Parliament Advocates Tax Revisions on Cooking Gas to Tackle Deforestation and High Energy Costs

Members of Parliament are calling for a reconsideration of the import tax on cooking gas to effectively combat deforestation and charcoal burning, asserting that the current high cost of gas promotes forest degradation.

Hon. Geoffrey Macho (Ind., Busia Municipality) argued that the government’s directive on reducing tree cutting and charcoal burning would face resistance unless the tax on gas is reduced. He highlighted the significant price difference for 10 kilograms of Stabex gas in Kenya and Uganda, emphasizing the affordability challenge for many Ugandans.

Macho proposed that the government introduce incentives, such as providing gas to impoverished communities, as part of environmental conservation efforts.
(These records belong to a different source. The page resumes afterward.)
-- pv_equiv track=rewrite | github.com/akshaykamble139/CodeForcesProblems | 900 rating/make_it_divisible_by_25.py | result
-- ===== SOURCE A (Python) =====
-- def result(a, b):
--     l = len(a)-1
--     ans = 0
--     while l >= 0 and a[l] != b[1]:
--         l -= 1
--         ans += 1
--
--     if l<0:
--         return 100
--     l -= 1
--     while l>=0 and a[l] != b[0]:
--         l -= 1
--         ans += 1
--
--     if l<0:
--         return 100
--     return ans
-- ===== SOURCE B (Python) =====
-- def result(a, b):
--     # Single forward pass: track the last position of b[0] seen so far, and the
--     # best (rightmost) position of b[0] known to have a b[1] somewhere after it.
--     last0 = -1
--     best = -1
--     for i, ch in enumerate(a):
--         if ch == b[1] and last0 > best:
--             best = last0
--         if ch == b[0]:
--             last0 = i
--     return 100 if best == -1 else len(a) - 2 - best
-- ===== Notes on version B (the rewrite author's own statement) =====
-- stated objective: alternative
-- what changed: Replaces A's two backward character scans with per-step deletion counters by one forward pass maintaining two indices (last occurrence of b[0], best b[0] position with a b[1] after it) and the closed form len(a)-2-best.
import Mathlib
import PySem

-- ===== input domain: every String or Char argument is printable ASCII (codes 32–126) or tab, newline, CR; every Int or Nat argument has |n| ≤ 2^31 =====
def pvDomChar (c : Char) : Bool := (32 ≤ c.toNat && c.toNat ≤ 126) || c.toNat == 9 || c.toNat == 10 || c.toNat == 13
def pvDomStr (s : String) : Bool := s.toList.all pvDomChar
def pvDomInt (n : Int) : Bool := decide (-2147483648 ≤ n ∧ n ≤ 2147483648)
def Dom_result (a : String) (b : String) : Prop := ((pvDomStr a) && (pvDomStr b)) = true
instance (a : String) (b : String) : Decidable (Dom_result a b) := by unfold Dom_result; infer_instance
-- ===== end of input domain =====

-- B replaces A's two backward counting scans by ONE forward pass keeping two indices
-- (last b[0] seen, best b[0] position with a b[1] after it) and the closed form
-- len(a)-2-best; objective: alternative (same O(n) cost, different traversal).

-- ===== PORT A =====
-- the backward loop 'while l >= 0 and a[l] != <target>: l -= 1; ans += 1', returning (l, ans)
def scanBackA (cs : List Char) (t : Option Char) (l : Int) (ans : Int) : Int × Int :=
  if 0 ≤ l ∧ PySem.List.pyGet? cs l ≠ t then
    scanBackA cs t (l - 1) (ans + 1)
  else (l, ans)
termination_by (l + 1).toNat
decreasing_by omega

def result (a : String) (b : String) : Int :=
  let cs := a.toList
  let s1 := scanBackA cs (PySem.Str.pyGet? b 1) ((cs.length : Int) - 1) 0
  if s1.1 < 0 then 100
  else
    let s2 := scanBackA cs (PySem.Str.pyGet? b 0) (s1.1 - 1) s1.2
    if s2.1 < 0 then 100 else s2.2

-- ===== PORT B =====
-- the body of B's single forward loop over enumerate(a)
def stepB (b : String) (st : Int × Int) (p : Int × Char) : Int × Int :=
  let best := if PySem.Str.pyGet? b 1 = some p.2 ∧ st.1 > st.2 then st.1 else st.2
  let last0 := if PySem.Str.pyGet? b 0 = some p.2 then p.1 else st.1
  (last0, best)

def result_alt (a : String) (b : String) : Int :=
  let st := (PySem.List.enumerate a.toList 0).foldl (stepB b) (-1, -1)
  if st.2 = -1 then 100 else PySem.Str.len a - 2 - st.2

-- ===== PRECONDITION & SPEC =====
-- Pre_ excludes inputs with a ≠ "" and len(b) < 2: there Python A's loop condition
-- indexes b[1] and raises IndexError (B raises there too); it admits every input on
-- which A returns (len(b) ≥ 2, or a = "" where A returns 100 without touching b).
def Pre_result (a : String) (b : String) : Prop := a = "" ∨ 2 ≤ b.length
instance (a : String) (b : String) : Decidable (Pre_result a b) := by unfold Pre_result; infer_instance
def pvWitness_result : String × String := ("1025", "25")

def Spec_result (a : String) (b : String) (out : Int) : Prop := out = result_alt a b
instance (a : String) (b : String) (out : Int) : Decidable (Spec_result a b out) := by unfold Spec_result; infer_instance

-- ===== CLAIM (what is proved, stated in full; the proofs are below) =====
def Claim_equal_result : Prop := ∀ (a : String) (b : String), Dom_result a b → Pre_result a b → Spec_result a b (result a b)

-- ===== LEMMAS AND PROOFS =====

-- one-char prefix test
theorem isPrefixOf_singleton (c : Char) (xs : List Char) :
    [c].isPrefixOf xs = match xs with | [] => false | y :: _ => (c == y) := by
  cases xs <;> simp [List.isPrefixOf]

theorem rfind_nil (c : Char) : PySem.Chars.rfind [] [c] = -1 := by
  simp [PySem.Chars.rfind, PySem.Chars.rfind.go, List.isPrefixOf]

-- rfind.go below the appended element agrees with go on the shorter list
theorem rfind_go_snoc_lt (xs : List Char) (x c : Char) :
    ∀ j, j < xs.length →
      PySem.Chars.rfind.go (xs ++ [x]) [c] j = PySem.Chars.rfind.go xs [c] j := by
  intro j
  induction j with
  | zero =>
    intro h
    cases xs with
    | nil => simp at h
    | cons y ys => simp [PySem.Chars.rfind.go, List.isPrefixOf]
  | succ j ih =>
    intro h
    have hdrop : (xs ++ [x]).drop (j + 1) = xs.drop (j + 1) ++ [x] := by
      rw [List.drop_append_of_le_length (by omega)]
    have hne : xs.drop (j + 1) ≠ [] := by
      intro hnil
      have := List.drop_eq_nil_iff.mp hnil
      omega
    obtain ⟨y, ys, hy⟩ := List.exists_cons_of_ne_nil hne
    simp only [PySem.Chars.rfind.go, hdrop, hy, List.cons_append,
      isPrefixOf_singleton, ih (by omega)]

-- last occurrence after appending one element
theorem rfind_snoc (xs : List Char) (x c : Char) :
    PySem.Chars.rfind (xs ++ [x]) [c] =
      if x = c then (xs.length : Int) else PySem.Chars.rfind xs [c] := by
  unfold PySem.Chars.rfind
  have hlen : (xs ++ [x]).length = xs.length + 1 := by simp
  rw [hlen]
  cases xs with
  | nil =>
    by_cases h : x = c
    · subst h
      simp [PySem.Chars.rfind.go, List.isPrefixOf]
    · have hc : (c == x) = false := by
        simp; exact fun hcx => h hcx.symm
      simp [PySem.Chars.rfind.go, List.isPrefixOf, hc, h]
  | cons y ys =>
    have hL : (y :: ys).length = ys.length + 1 := by simp
    rw [hL]
    show PySem.Chars.rfind.go ((y :: ys) ++ [x]) [c] (ys.length + 1 + 1) = _
    have step1 : PySem.Chars.rfind.go ((y :: ys) ++ [x]) [c] (ys.length + 1 + 1)
        = PySem.Chars.rfind.go ((y :: ys) ++ [x]) [c] (ys.length + 1) := by
      simp only [PySem.Chars.rfind.go]
      rw [show ys.length + 1 + 1 = ((y :: ys) ++ [x]).length by simp]
      simp [List.isPrefixOf]
    rw [step1]
    have hdropL : ((y :: ys) ++ [x]).drop (ys.length + 1) = [x] := by
      rw [List.drop_append_of_le_length (by simp)]
      simp
    simp only [PySem.Chars.rfind.go, hdropL, isPrefixOf_singleton]
    by_cases hx : x = c
    · subst hx; simp
    · have : (c == x) = false := by
        simp; intro hc; exact hx hc.symm
      simp only [this, if_neg hx, Bool.false_eq_true, if_false]
      have := rfind_go_snoc_lt (y :: ys) x c (ys.length) (by simp)
      rw [List.cons_append] at this ⊢
      rw [this]
      have hd : List.drop (ys.length + 1) (y :: ys) = [] := by
        apply List.drop_eq_nil_of_le; simp
      simp [hd]

theorem rfind_singleton (x c : Char) :
    PySem.Chars.rfind [x] [c] = if x = c then 0 else -1 := by
  by_cases h : x = c
  · subst h; simp [PySem.Chars.rfind, PySem.Chars.rfind.go, List.isPrefixOf]
  · have hc : (c == x) = false := by simp; exact fun hcx => h hcx.symm
    simp [PySem.Chars.rfind, PySem.Chars.rfind.go, List.isPrefixOf, hc, h]

-- -1 ≤ rfind xs [c] < xs.length
theorem rfind_bounds (xs : List Char) (c : Char) :
    -1 ≤ PySem.Chars.rfind xs [c] ∧ PySem.Chars.rfind xs [c] < (xs.length : Int) := by
  induction xs using List.reverseRecOn with
  | nil => simp [rfind_nil]
  | append_singleton ys y ih =>
    rw [rfind_snoc]
    by_cases h : y = c <;> simp [h] <;> omega -- keep

-- rfind only grows when the list is extended on the right
theorem rfind_append_le (xs ys : List Char) (c : Char) :
    PySem.Chars.rfind xs [c] ≤ PySem.Chars.rfind (xs ++ ys) [c] := by
  induction ys using List.reverseRecOn with
  | nil => simp
  | append_singleton zs z ih =>
    rw [← List.append_assoc, rfind_snoc]
    by_cases h : z = c
    · rw [if_pos h]
      have h1 := (rfind_bounds xs c).2
      have : (xs.length : Int) ≤ ((xs ++ zs).length : Int) := by simp
      omega
    · rw [if_neg h]; exact ih

-- take (l+1) = take l ++ [cs[l]]
theorem take_succ_snoc (cs : List Char) (n : Nat) (h : n < cs.length) :
    cs.take (n + 1) = cs.take n ++ [cs[n]] := by
  rw [List.take_add_one]
  simp [List.getElem?_eq_getElem h]

-- the A-side invariant: the backward scan computes rfind on the prefix plus the step count
theorem scanBackA_eq (cs : List Char) (c : Char) :
    ∀ (l : Int) (ans : Int), -1 ≤ l → l < (cs.length : Int) →
      scanBackA cs (some c) l ans =
        (PySem.Chars.rfind (cs.take (l + 1).toNat) [c],
         ans + (l - PySem.Chars.rfind (cs.take (l + 1).toNat) [c])) := by
  intro l
  induction l using Int.induction_on with
  | zero =>
    intro ans _ _
    rw [scanBackA]
    have h0 : PySem.List.pyGet? cs (0 : Int) = cs[0]? := by
      simpa using PySem.List.pyGet?_natCast cs 0
    have hlt : 0 < cs.length := by omega
    by_cases hc : cs[0] = c
    · have : PySem.List.pyGet? cs (0 : Int) = some c := by
        rw [h0, List.getElem?_eq_getElem hlt, hc]
      simp only [this]
      have htake : cs.take 1 = [] ++ [cs[0]] := by
        simpa using take_succ_snoc cs 0 hlt
      simp [htake, rfind_singleton, hc]
    · have hsome : PySem.List.pyGet? cs (0 : Int) ≠ some c := by
        rw [h0, List.getElem?_eq_getElem hlt]
        simpa using hc
      rw [if_pos (⟨le_refl (0 : Int), hsome⟩ : (0:Int) ≤ 0 ∧ PySem.List.pyGet? cs 0 ≠ some c)]
      rw [scanBackA]
      rw [if_neg (show ¬((0:Int) ≤ (0:Int) - 1 ∧ PySem.List.pyGet? cs ((0:Int) - 1) ≠ some c) from
        fun h => absurd h.1 (by norm_num))]
      have htake : cs.take 1 = [] ++ [cs[0]] := by
        simpa using take_succ_snoc cs 0 hlt
      simp [htake, rfind_singleton, hc]
  | pred i ih =>
    intro ans h1 _
    have : (i : Int) = 0 := by omega
    rw [scanBackA]
    have hneg : ¬(0 ≤ (-(i : Int) - 1) ∧ PySem.List.pyGet? cs (-(i:Int) - 1) ≠ some c) := by omega
    simp only [hneg, if_false]
    have : (-(i : Int) - 1 + 1).toNat = 0 := by omega
    rw [this]
    simp [rfind_nil]
    omega
  | succ i ih =>
    intro ans _ hlen
    have hlt : i + 1 < cs.length := by exact_mod_cast hlen
    have hidx : PySem.List.pyGet? cs ((i : Int) + 1) = some cs[i + 1] := by
      rw [show ((i : Int) + 1) = ((i + 1 : Nat) : Int) by push_cast; ring,
        PySem.List.pyGet?_natCast, List.getElem?_eq_getElem hlt]
    have htake : cs.take (((i : Int) + 1 + 1)).toNat = cs.take (i + 1) ++ [cs[i + 1]] := by
      rw [show (((i : Int) + 1 + 1)).toNat = i + 1 + 1 by omega]
      exact take_succ_snoc cs (i + 1) hlt
    rw [scanBackA]
    by_cases hc : cs[i + 1] = c
    · have : ¬(0 ≤ (i : Int) + 1 ∧ PySem.List.pyGet? cs ((i:Int) + 1) ≠ some c) := by
        simp [hidx, hc]
      simp only [this, if_false]
      rw [htake, rfind_snoc, if_pos hc]
      simp [List.length_take]
      omega
    · have hcond : (0 ≤ (i : Int) + 1 ∧ PySem.List.pyGet? cs ((i:Int) + 1) ≠ some c) := by
        constructor
        · omega
        · simp [hidx, hc]
      rw [if_pos hcond, show (i : Int) + 1 - 1 = (i : Int) by ring]
      have hrec := ih (ans + 1) (by omega) (by omega)
      rw [hrec, htake, rfind_snoc, if_neg hc,
        show ((i : Int) + 1).toNat = i + 1 by omega]
      simp only [Prod.mk.injEq]
      exact ⟨trivial, by ring⟩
Speaker Among suggested that Parliament use the upcoming budgeting season to explore incentives that would make gas more accessible. She emphasized the need for the Executive to consider lowering the cost of gas and encouraged legislators to lead by example in environmental conservation through active participation in tree-planting campaigns.

Legislators also expressed concerns about the high electricity costs, suggesting that it should be a viable alternative for cooking energy. Hon. Solomon Silwany (NRM, Bukooli Central County) urged the government to deliberately reduce electricity prices, emphasizing the importance of affordable electricity for cooking.

Moses Walyomu, Kagoma County MP, criticized the high connection fees for households, stating that they are unaffordable for ordinary Ugandans. He questioned the rationale behind charging connection fees that some people cannot earn in a year.

Speaker Among called on the Ministry of Energy and Minerals Development to provide an update on the rural electrification program, highlighting the need for connections in communities that remain unconnected despite the country’s substantial electricity generation. She expressed concerns about electricity poles being unused for decades, suggesting they could be utilized for firewood.

These proposed changes aim to address the challenges associated with deforestation, charcoal burning, and high energy costs in Uganda.